▸ INPUT RECORDS
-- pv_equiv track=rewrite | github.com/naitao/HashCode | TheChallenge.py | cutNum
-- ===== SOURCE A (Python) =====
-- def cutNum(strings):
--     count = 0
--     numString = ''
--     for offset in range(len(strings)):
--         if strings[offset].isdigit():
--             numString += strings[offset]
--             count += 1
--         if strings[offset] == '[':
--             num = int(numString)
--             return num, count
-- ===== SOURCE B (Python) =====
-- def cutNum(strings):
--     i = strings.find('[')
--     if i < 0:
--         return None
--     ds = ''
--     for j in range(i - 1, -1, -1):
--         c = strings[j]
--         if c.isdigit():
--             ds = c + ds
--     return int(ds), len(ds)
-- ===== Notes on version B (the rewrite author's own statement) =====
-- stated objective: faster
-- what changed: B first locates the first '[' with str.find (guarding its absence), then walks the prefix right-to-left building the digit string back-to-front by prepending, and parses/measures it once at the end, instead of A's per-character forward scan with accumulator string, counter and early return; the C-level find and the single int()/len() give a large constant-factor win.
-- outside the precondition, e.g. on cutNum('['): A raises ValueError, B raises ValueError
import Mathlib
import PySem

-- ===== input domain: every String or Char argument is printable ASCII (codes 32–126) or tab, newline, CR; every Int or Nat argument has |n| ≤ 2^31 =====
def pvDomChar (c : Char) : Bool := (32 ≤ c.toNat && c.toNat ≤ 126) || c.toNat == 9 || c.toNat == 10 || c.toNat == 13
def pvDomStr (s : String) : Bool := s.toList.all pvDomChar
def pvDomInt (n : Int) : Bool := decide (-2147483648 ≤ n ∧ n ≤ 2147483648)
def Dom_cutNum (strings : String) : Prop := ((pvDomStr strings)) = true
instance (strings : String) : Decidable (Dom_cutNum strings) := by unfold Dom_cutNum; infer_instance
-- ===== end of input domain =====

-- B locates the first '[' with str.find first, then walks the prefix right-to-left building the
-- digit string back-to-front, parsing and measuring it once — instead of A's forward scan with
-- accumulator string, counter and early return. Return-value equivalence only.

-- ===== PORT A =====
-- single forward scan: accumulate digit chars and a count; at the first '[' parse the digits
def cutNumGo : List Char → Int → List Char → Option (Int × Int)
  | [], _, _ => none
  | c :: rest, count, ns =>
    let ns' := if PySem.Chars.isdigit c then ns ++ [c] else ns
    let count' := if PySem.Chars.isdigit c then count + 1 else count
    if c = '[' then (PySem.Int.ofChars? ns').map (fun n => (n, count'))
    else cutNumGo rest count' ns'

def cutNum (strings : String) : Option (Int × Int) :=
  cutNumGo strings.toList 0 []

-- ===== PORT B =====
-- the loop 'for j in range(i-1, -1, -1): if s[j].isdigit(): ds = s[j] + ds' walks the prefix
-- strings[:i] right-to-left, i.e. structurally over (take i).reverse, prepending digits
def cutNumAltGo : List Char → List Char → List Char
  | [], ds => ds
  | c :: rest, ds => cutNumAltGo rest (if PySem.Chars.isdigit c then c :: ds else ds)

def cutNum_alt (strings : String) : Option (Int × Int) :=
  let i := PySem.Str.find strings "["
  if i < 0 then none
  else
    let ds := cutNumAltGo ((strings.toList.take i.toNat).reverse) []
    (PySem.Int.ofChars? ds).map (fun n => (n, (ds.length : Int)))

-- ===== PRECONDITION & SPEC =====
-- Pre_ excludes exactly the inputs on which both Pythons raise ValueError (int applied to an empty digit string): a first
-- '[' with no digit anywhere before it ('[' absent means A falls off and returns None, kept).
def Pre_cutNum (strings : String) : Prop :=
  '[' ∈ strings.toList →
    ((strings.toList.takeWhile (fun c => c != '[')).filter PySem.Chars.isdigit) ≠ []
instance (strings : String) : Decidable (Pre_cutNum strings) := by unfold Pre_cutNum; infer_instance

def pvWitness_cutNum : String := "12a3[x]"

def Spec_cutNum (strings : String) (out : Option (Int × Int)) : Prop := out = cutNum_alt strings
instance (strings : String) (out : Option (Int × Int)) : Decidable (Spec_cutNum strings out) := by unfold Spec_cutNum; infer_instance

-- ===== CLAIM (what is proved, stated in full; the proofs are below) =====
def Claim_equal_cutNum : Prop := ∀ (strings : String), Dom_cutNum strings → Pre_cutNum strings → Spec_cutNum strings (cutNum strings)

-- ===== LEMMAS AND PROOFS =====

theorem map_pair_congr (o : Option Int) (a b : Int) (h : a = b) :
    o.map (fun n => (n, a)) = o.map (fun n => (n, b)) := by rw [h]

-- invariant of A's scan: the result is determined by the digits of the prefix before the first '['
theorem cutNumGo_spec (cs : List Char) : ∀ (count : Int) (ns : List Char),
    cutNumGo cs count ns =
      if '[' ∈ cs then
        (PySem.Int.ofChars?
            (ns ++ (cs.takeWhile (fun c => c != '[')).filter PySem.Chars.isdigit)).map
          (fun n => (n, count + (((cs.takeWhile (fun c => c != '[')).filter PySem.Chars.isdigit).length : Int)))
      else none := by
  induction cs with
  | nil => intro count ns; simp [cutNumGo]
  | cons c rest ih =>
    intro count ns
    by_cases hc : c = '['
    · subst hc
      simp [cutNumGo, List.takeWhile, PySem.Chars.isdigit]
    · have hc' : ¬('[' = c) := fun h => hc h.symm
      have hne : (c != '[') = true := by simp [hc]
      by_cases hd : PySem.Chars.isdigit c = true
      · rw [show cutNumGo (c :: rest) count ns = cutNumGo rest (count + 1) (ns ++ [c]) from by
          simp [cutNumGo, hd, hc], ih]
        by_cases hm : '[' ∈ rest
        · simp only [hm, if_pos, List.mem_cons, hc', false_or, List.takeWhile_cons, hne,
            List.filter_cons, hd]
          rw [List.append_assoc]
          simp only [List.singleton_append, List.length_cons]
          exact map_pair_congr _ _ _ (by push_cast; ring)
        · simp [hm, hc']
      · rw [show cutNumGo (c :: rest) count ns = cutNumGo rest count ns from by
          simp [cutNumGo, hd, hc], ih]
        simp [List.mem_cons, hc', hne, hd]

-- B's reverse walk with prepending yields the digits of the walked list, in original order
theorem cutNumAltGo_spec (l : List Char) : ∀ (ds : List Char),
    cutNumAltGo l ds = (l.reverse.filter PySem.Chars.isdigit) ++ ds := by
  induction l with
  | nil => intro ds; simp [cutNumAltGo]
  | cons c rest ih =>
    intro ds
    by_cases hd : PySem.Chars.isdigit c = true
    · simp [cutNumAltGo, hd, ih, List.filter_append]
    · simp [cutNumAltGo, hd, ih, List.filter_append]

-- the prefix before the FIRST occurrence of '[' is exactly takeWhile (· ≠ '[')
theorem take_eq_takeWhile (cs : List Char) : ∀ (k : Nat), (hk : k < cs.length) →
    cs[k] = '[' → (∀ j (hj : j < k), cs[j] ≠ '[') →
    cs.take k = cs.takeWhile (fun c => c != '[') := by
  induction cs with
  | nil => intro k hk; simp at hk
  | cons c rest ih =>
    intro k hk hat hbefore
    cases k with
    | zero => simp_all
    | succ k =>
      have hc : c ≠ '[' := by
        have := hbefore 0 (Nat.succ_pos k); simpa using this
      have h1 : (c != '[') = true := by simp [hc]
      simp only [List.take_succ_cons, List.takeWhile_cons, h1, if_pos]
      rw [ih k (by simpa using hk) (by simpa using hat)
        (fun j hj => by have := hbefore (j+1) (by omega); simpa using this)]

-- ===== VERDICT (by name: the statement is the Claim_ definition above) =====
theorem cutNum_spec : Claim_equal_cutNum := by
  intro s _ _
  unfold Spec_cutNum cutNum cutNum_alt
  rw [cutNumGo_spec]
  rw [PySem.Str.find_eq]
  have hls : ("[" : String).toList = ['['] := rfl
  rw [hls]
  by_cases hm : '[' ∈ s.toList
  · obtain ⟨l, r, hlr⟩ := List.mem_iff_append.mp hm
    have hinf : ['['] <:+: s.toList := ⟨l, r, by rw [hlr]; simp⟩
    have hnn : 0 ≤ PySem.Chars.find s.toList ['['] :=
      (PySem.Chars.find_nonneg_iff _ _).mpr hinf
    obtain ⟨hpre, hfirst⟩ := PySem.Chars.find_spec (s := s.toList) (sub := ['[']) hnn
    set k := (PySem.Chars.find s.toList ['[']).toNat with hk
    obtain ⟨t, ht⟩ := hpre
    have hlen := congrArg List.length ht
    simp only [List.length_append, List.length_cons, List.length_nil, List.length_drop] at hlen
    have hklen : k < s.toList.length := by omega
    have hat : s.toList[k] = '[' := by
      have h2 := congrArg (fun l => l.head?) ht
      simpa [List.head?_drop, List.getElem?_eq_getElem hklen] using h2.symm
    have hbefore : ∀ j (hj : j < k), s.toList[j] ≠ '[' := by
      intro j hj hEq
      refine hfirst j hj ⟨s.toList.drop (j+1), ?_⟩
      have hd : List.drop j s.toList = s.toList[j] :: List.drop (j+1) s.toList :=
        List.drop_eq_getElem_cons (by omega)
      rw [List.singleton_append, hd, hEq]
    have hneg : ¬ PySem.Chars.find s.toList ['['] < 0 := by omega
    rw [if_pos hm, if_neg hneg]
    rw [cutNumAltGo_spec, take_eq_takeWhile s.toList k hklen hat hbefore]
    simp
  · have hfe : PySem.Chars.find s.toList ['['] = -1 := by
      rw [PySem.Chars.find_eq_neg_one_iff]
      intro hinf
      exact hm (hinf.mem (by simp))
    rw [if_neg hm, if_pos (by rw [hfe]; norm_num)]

▸ EXERCISE
In the listing above, find the line with "simp [cutNumGo, List.takeWhile, PySem.Chars.isdigit]" and the line with "rw [PySem.Str.find_eq]". Output those two lines and every line between them, exactly as written.

▸ ANSWER SPACE
      simp [cutNumGo, List.takeWhile, PySem.Chars.isdigit]
    · have hc' : ¬('[' = c) := fun h => hc h.symm
      have hne : (c != '[') = true := by simp [hc]
      by_cases hd : PySem.Chars.isdigit c = true
      · rw [show cutNumGo (c :: rest) count ns = cutNumGo rest (count + 1) (ns ++ [c]) from by
          simp [cutNumGo, hd, hc], ih]
        by_cases hm : '[' ∈ rest
        · simp only [hm, if_pos, List.mem_cons, hc', false_or, List.takeWhile_cons, hne,
            List.filter_cons, hd]
          rw [List.append_assoc]
          simp only [List.singleton_append, List.length_cons]
          exact map_pair_congr _ _ _ (by push_cast; ring)
        · simp [hm, hc']
      · rw [show cutNumGo (c :: rest) count ns = cutNumGo rest count ns from by
          simp [cutNumGo, hd, hc], ih]
        simp [List.mem_cons, hc', hne, hd]

-- B's reverse walk with prepending yields the digits of the walked list, in original order
theorem cutNumAltGo_spec (l : List Char) : ∀ (ds : List Char),
    cutNumAltGo l ds = (l.reverse.filter PySem.Chars.isdigit) ++ ds := by
  induction l with
  | nil => intro ds; simp [cutNumAltGo]
  | cons c rest ih =>
    intro ds
    by_cases hd : PySem.Chars.isdigit c = true
    · simp [cutNumAltGo, hd, ih, List.filter_append]
    · simp [cutNumAltGo, hd, ih, List.filter_append]

-- the prefix before the FIRST occurrence of '[' is exactly takeWhile (· ≠ '[')
theorem take_eq_takeWhile (cs : List Char) : ∀ (k : Nat), (hk : k < cs.length) →
    cs[k] = '[' → (∀ j (hj : j < k), cs[j] ≠ '[') →
    cs.take k = cs.takeWhile (fun c => c != '[') := by
  induction cs with
  | nil => intro k hk; simp at hk
  | cons c rest ih =>
    intro k hk hat hbefore
    cases k with
    | zero => simp_all
    | succ k =>
      have hc : c ≠ '[' := by
        have := hbefore 0 (Nat.succ_pos k); simpa using this
      have h1 : (c != '[') = true := by simp [hc]
      simp only [List.take_succ_cons, List.takeWhile_cons, h1, if_pos]
      rw [ih k (by simpa using hk) (by simpa using hat)
        (fun j hj => by have := hbefore (j+1) (by omega); simpa using this)]

-- ===== VERDICT (by name: the statement is the Claim_ definition above) =====
theorem cutNum_spec : Claim_equal_cutNum := by
  intro s _ _
  unfold Spec_cutNum cutNum cutNum_alt
  rw [cutNumGo_spec]
  rw [PySem.Str.find_eq]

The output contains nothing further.